Stored items:
-- pv_equiv track=rewrite | github.com/zjashanda/mars-belt | scripts/py/listenai_weekly_validation_runner.py | ordered_counter_parts
-- ===== SOURCE A (Python) =====
-- from typing import Any, Dict, List, Optional, Sequence
--
-- def ordered_counter_parts(counters: Dict[str, Any]) -> List[str]:
--     preferred = ["OK", "Skip", "Reboot", "ConfigFail", "WakeupFail", "ProtoFail", "AsrFail", "Fail", "UNKNOWN"]
--     parts: List[str] = []
--     seen = set()
--     for key in preferred:
--         if key in counters:
--             parts.append(f"{key}={counters[key]}")
--             seen.add(key)
--     for key in sorted(counters):
--         if key in seen:
--             continue
--         parts.append(f"{key}={counters[key]}")
--     return parts
-- ===== SOURCE B (Python) =====
-- from typing import Any, Dict, List
--
-- def ordered_counter_parts(counters: Dict[str, Any]) -> List[str]:
--     preferred = ["OK", "Skip", "Reboot", "ConfigFail", "WakeupFail", "ProtoFail", "AsrFail", "Fail", "UNKNOWN"]
--     rank = {key: i for i, key in enumerate(preferred)}
--     keys = sorted(counters, key=lambda k: (rank.get(k, len(preferred)), k))
--     return [f"{k}={counters[k]}" for k in keys]
-- ===== Notes on version B (the rewrite author's own statement) =====
-- stated objective: simpler
-- what changed: A's two separate filtered passes (a preferred-order scan recording hits in a `seen` set, then a scan over sorted keys skipping seen ones) are replaced by a single keyed sort of all keys by the tuple (rank in preferred, key) followed by one formatting map.
import Mathlib
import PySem

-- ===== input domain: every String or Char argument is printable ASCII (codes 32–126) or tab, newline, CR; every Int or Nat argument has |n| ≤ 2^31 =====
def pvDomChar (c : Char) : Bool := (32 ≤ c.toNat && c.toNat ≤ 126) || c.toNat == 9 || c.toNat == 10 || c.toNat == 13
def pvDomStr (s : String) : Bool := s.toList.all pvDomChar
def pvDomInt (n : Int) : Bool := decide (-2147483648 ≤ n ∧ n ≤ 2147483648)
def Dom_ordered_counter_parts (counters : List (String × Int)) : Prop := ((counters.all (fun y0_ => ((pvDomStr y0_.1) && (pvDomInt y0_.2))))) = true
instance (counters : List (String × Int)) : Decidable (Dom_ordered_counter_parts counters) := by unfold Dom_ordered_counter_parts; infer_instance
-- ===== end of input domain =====

-- B replaces A's two filtered passes (preferred scan with a `seen` set, then a sorted-keys scan)
-- by one keyed sort over all keys with tuple key (rank, key); objective: simpler, same cost.


-- ===== PORT A =====
-- A: first loop over `preferred` appending present keys and recording them in `seen`,
-- then a loop over sorted(counters) appending the keys not in `seen`.
def ordered_counter_parts (counters : List (String × Int)) : List String :=
  let d := PySem.Dict.ofList counters
  let preferred : List String := ["OK", "Skip", "Reboot", "ConfigFail", "WakeupFail", "ProtoFail", "AsrFail", "Fail", "UNKNOWN"]
  let st := preferred.foldl
    (fun (s : List String × PySem.Set String) key =>
      if d.contains key then
        (s.1 ++ [key ++ "=" ++ PySem.Int.toStr (d.getD key 0)], PySem.Set.add s.2 key)
      else s)
    ([], PySem.Set.empty)
  (PySem.List.sorted d.keys (fun k => k) false).foldl
    (fun parts key =>
      if PySem.Set.contains st.2 key then parts
      else parts ++ [key ++ "=" ++ PySem.Int.toStr (d.getD key 0)])
    st.1

-- ===== PORT B =====
-- B: rank dict {key: i for i, key in enumerate(preferred)}, one sort of all keys by (rank, key), one map.
def ordered_counter_parts_alt (counters : List (String × Int)) : List String :=
  let d := PySem.Dict.ofList counters
  let preferred : List String := ["OK", "Skip", "Reboot", "ConfigFail", "WakeupFail", "ProtoFail", "AsrFail", "Fail", "UNKNOWN"]
  let rank := (PySem.List.enumerate preferred).foldl
    (fun (r : PySem.Dict String Int) p => r.insert p.2 p.1) PySem.Dict.empty
  let keys := PySem.List.sorted2 d.keys
    (fun k => rank.getD k (preferred.length : Int)) (fun k => k) false
  keys.map (fun k => k ++ "=" ++ PySem.Int.toStr (d.getD k 0))

-- ===== PRECONDITION & SPEC =====
def Spec_ordered_counter_parts (counters : List (String × Int)) (out : List String) : Prop := out = ordered_counter_parts_alt counters
instance (counters : List (String × Int)) (out : List String) : Decidable (Spec_ordered_counter_parts counters out) := by unfold Spec_ordered_counter_parts; infer_instance

-- ===== CLAIM (what is proved, stated in full; the proofs are below) =====
def Claim_equal_ordered_counter_parts : Prop := ∀ (counters : List (String × Int)), Dom_ordered_counter_parts counters → Spec_ordered_counter_parts counters (ordered_counter_parts counters)

-- ===== LEMMAS AND PROOFS =====

-- The literal preferred list and the rank dict it produces.
def pvPref : List String := ["OK", "Skip", "Reboot", "ConfigFail", "WakeupFail", "ProtoFail", "AsrFail", "Fail", "UNKNOWN"]

def pvRank : PySem.Dict String Int :=
  PySem.Dict.mk [("OK", 0), ("Skip", 1), ("Reboot", 2), ("ConfigFail", 3), ("WakeupFail", 4),
    ("ProtoFail", 5), ("AsrFail", 6), ("Fail", 7), ("UNKNOWN", 8)]

-- the rank-building fold of port B evaluates to the literal dict
theorem pvRank_eq :
    (PySem.List.enumerate pvPref).foldl
      (fun (r : PySem.Dict String Int) p => r.insert p.2 p.1) PySem.Dict.empty = pvRank := by
  decide

theorem pvRank_notin (k : String) (h : k ∉ pvPref) : pvRank.getD k 9 = 9 := by
  simp only [pvPref, List.mem_cons, not_or] at h
  obtain ⟨h1, h2, h3, h4, h5, h6, h7, h8, h9, -⟩ := h
  simp [pvRank, PySem.Dict.getD, beq_iff_eq,
    Ne.symm h1, Ne.symm h2, Ne.symm h3, Ne.symm h4, Ne.symm h5, Ne.symm h6, Ne.symm h7,
    Ne.symm h8, Ne.symm h9, PySem.Dict.get?]

theorem pvRank_lt_nine : ∀ k ∈ pvPref, pvRank.getD k 9 < 9 := by decide

theorem pvRank_pairwise : pvPref.Pairwise (fun a b => pvRank.getD a 9 < pvRank.getD b 9) := by decide

theorem pvPref_nodup : pvPref.Nodup := by decide

-- A generic naming lemma for sorted2: any rearrangement strictly increasing in the tuple key
-- (k1, then k2) is sorted2.
theorem pv_sorted2_eq_of_perm_of_pairwise {α κ₁ κ₂ : Type} [LinearOrder κ₁] [LinearOrder κ₂]
    (xs ys : List α) (k1 : α → κ₁) (k2 : α → κ₂) (hperm : ys.Perm xs)
    (hpw : ys.Pairwise (fun a b => k1 a < k1 b ∨ (k1 a = k1 b ∧ k2 a < k2 b))) :
    PySem.List.sorted2 xs k1 k2 false = ys := by
  have hkey : PySem.List.sorted2 xs k1 k2 false
      = PySem.List.sorted xs (fun x => toLex (k1 x, k2 x)) false := by
    have hlt : ∀ a b : α,
        (decide (k1 a < k1 b) || (!decide (k1 b < k1 a) && decide (k2 a < k2 b)))
          = decide (toLex (k1 a, k2 a) < toLex (k1 b, k2 b)) := by
      intro a b
      rw [show (decide (toLex (k1 a, k2 a) < toLex (k1 b, k2 b)))
          = decide (k1 a < k1 b ∨ (k1 a = k1 b ∧ k2 a < k2 b)) from
        decide_eq_decide.mpr (by simp [Prod.Lex.lt_iff])]
      rcases lt_trichotomy (k1 a) (k1 b) with h | h | h
      · simp [h]
      · simp [h]
      · simp [h, not_lt_of_gt h, (ne_of_gt h)]
    simp only [PySem.List.sorted2, PySem.List.sorted, if_neg (by decide : ¬ (false = true))]
    congr 1
    funext acc x
    congr 1
    funext a b
    exact hlt a b
  rw [hkey]
  apply PySem.List.sorted_eq_of_perm_of_pairwise_lt _ _ _ hperm
  exact hpw.imp (fun h => by simpa [Prod.Lex.lt_iff] using h)

theorem ordered_counter_parts_spec_aux (counters : List (String × Int)) :
    ordered_counter_parts counters = ordered_counter_parts_alt counters := by
  set d := PySem.Dict.ofList counters with hd
  set fmt := fun k : String => k ++ "=" ++ PySem.Int.toStr (d.getD k 0) with hfmt
  set c := fun k : String => d.contains k with hc
  -- the A side
  have hA : ordered_counter_parts counters
      = (pvPref.filter c).map fmt
        ++ ((PySem.List.sorted d.keys (fun k => k) false).filter
              (fun k => !decide (k ∈ pvPref))).map fmt := by
    simp only [ordered_counter_parts]
    rw [← hd]
    rw [show (["OK", "Skip", "Reboot", "ConfigFail", "WakeupFail", "ProtoFail", "AsrFail", "Fail", "UNKNOWN"] : List String) = pvPref from rfl]
    rw [show (fun (s : List String × PySem.Set String) key =>
          if d.contains key then (s.1 ++ [key ++ "=" ++ PySem.Int.toStr (d.getD key 0)], PySem.Set.add s.2 key) else s)
        = (fun s key => (if c key then s.1 ++ [fmt key] else s.1,
                         if c key then PySem.Set.add s.2 key else s.2)) from
      funext fun s => funext fun k => by simp only [hc, hfmt]; split <;> rfl]
    rw [PySem.List.foldl_prod_mk (f := fun a key => if c key then a ++ [fmt key] else a)
      (g := fun s key => if c key then PySem.Set.add s key else s)]
    rw [PySem.List.foldl_append_if c fmt, PySem.List.foldl_if_eq_foldl_filter c PySem.Set.add]
    rw [show (PySem.Set.empty : PySem.Set String) = ([] : List String) from rfl,
        ← PySem.Set.ofList_eq_foldl]
    set seen := PySem.Set.ofList (pvPref.filter c) with hseen
    rw [show (fun (parts : List String) key =>
          if PySem.Set.contains seen key then parts
          else parts ++ [key ++ "=" ++ PySem.Int.toStr (d.getD key 0)])
        = (fun parts key => if (!PySem.Set.contains seen key) then parts ++ [fmt key] else parts) from
      funext fun parts => funext fun k => by
        simp only [hfmt]; cases PySem.Set.contains seen k <;> rfl]
    rw [PySem.List.foldl_append_if (fun k => !PySem.Set.contains seen k) fmt]
    rw [List.filter_congr (l := PySem.List.sorted d.keys (fun k => k) false)
      (q := fun k => !decide (k ∈ pvPref))
      (fun k hk => by
        have hk' : k ∈ d.keys := (PySem.List.mem_sorted _ _ _ _).1 hk
        have hck : d.contains k = true := (PySem.Dict.contains_iff_mem_keys d k).2 hk'
        by_cases hkP : k ∈ pvPref <;>
          simp [hseen, PySem.Set.contains, PySem.Set.mem_ofList, List.mem_filter, hc, hck, hkP])]
    simp only [List.nil_append]
  -- the B side
  have hB : ordered_counter_parts_alt counters
      = (PySem.List.sorted2 d.keys (fun k => pvRank.getD k 9) (fun k => k) false).map fmt := by
    simp only [ordered_counter_parts_alt]
    rw [show (["OK", "Skip", "Reboot", "ConfigFail", "WakeupFail", "ProtoFail", "AsrFail", "Fail", "UNKNOWN"] : List String) = pvPref from rfl]
    rw [pvRank_eq]
    norm_num [pvPref]
    rw [← hd]
  -- the key lists agree
  have hkeys : PySem.List.sorted2 d.keys (fun k => pvRank.getD k 9) (fun k => k) false
      = pvPref.filter c
        ++ (PySem.List.sorted d.keys (fun k => k) false).filter (fun k => !decide (k ∈ pvPref)) := by
    have hnodup : d.keys.Nodup := PySem.Dict.nodup_keys_ofList counters
    have hsortperm : (PySem.List.sorted d.keys (fun k => k) false).Perm d.keys :=
      PySem.List.sorted_perm _ _ _
    have hsortnodup : (PySem.List.sorted d.keys (fun k => k) false).Nodup :=
      hsortperm.nodup_iff.mpr hnodup
    apply pv_sorted2_eq_of_perm_of_pairwise
    · -- permutation
      have hsplit : ((PySem.List.sorted d.keys (fun k => k) false).filter (fun k => decide (k ∈ pvPref))
            ++ (PySem.List.sorted d.keys (fun k => k) false).filter (fun k => !decide (k ∈ pvPref))).Perm
          (PySem.List.sorted d.keys (fun k => k) false) :=
        List.filter_append_perm _ _
      have hfirst : (pvPref.filter c).Perm
          ((PySem.List.sorted d.keys (fun k => k) false).filter (fun k => decide (k ∈ pvPref))) := by
        apply List.perm_of_nodup_nodup_toFinset_eq (pvPref_nodup.filter c) (hsortnodup.filter _)
        ext x
        simp [PySem.List.mem_sorted, hc,
          PySem.Dict.contains_iff_mem_keys, and_comm]
      exact ((hfirst.append_right _).trans hsplit).trans hsortperm
    · -- pairwise strictly increasing in (rank, key)
      rw [List.pairwise_append]
      refine ⟨?_, ?_, ?_⟩
      · exact (List.Pairwise.sublist List.filter_sublist pvRank_pairwise).imp Or.inl
      · have hlt : (PySem.List.sorted d.keys (fun k => k) false).Pairwise (· < ·) := by
          have hle := PySem.List.sorted_pairwise d.keys (fun k : String => k)
          exact (List.pairwise_and_iff.mpr ⟨hle, hsortnodup⟩).imp
            (fun h => lt_of_le_of_ne h.1 h.2)
        refine ((List.Pairwise.sublist List.filter_sublist hlt).imp_of_mem ?_)
        intro a b ha hb hab
        have hna : a ∉ pvPref := by simpa using (List.mem_filter.1 ha).2
        have hnb : b ∉ pvPref := by simpa using (List.mem_filter.1 hb).2
        exact Or.inr ⟨by rw [pvRank_notin a hna, pvRank_notin b hnb], hab⟩
      · intro a ha b hb
        have haP : a ∈ pvPref := (List.mem_filter.1 ha).1
        have hnb : b ∉ pvPref := by simpa using (List.mem_filter.1 hb).2
        exact Or.inl (by rw [pvRank_notin b hnb]; exact pvRank_lt_nine a haP)
  rw [hA, hB, hkeys, List.map_append]

-- ===== VERDICT (by name: the statement is the Claim_ definition above) =====
theorem ordered_counter_parts_spec : Claim_equal_ordered_counter_parts := by
  intro counters _
  unfold Spec_ordered_counter_parts
  exact ordered_counter_parts_spec_aux counters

*Task brief*:
Please find every line in the records above that holds the word "theorem" and copy it.

*Answer below*:
theorem pvRank_eq :
theorem pvRank_notin (k : String) (h : k ∉ pvPref) : pvRank.getD k 9 = 9 := by
theorem pvRank_lt_nine : ∀ k ∈ pvPref, pvRank.getD k 9 < 9 := by decide
theorem pvRank_pairwise : pvPref.Pairwise (fun a b => pvRank.getD a 9 < pvRank.getD b 9) := by decide
theorem pvPref_nodup : pvPref.Nodup := by decide
theorem pv_sorted2_eq_of_perm_of_pairwise {α κ₁ κ₂ : Type} [LinearOrder κ₁] [LinearOrder κ₂]
theorem ordered_counter_parts_spec_aux (counters : List (String × Int)) :
theorem ordered_counter_parts_spec : Claim_equal_ordered_counter_parts := by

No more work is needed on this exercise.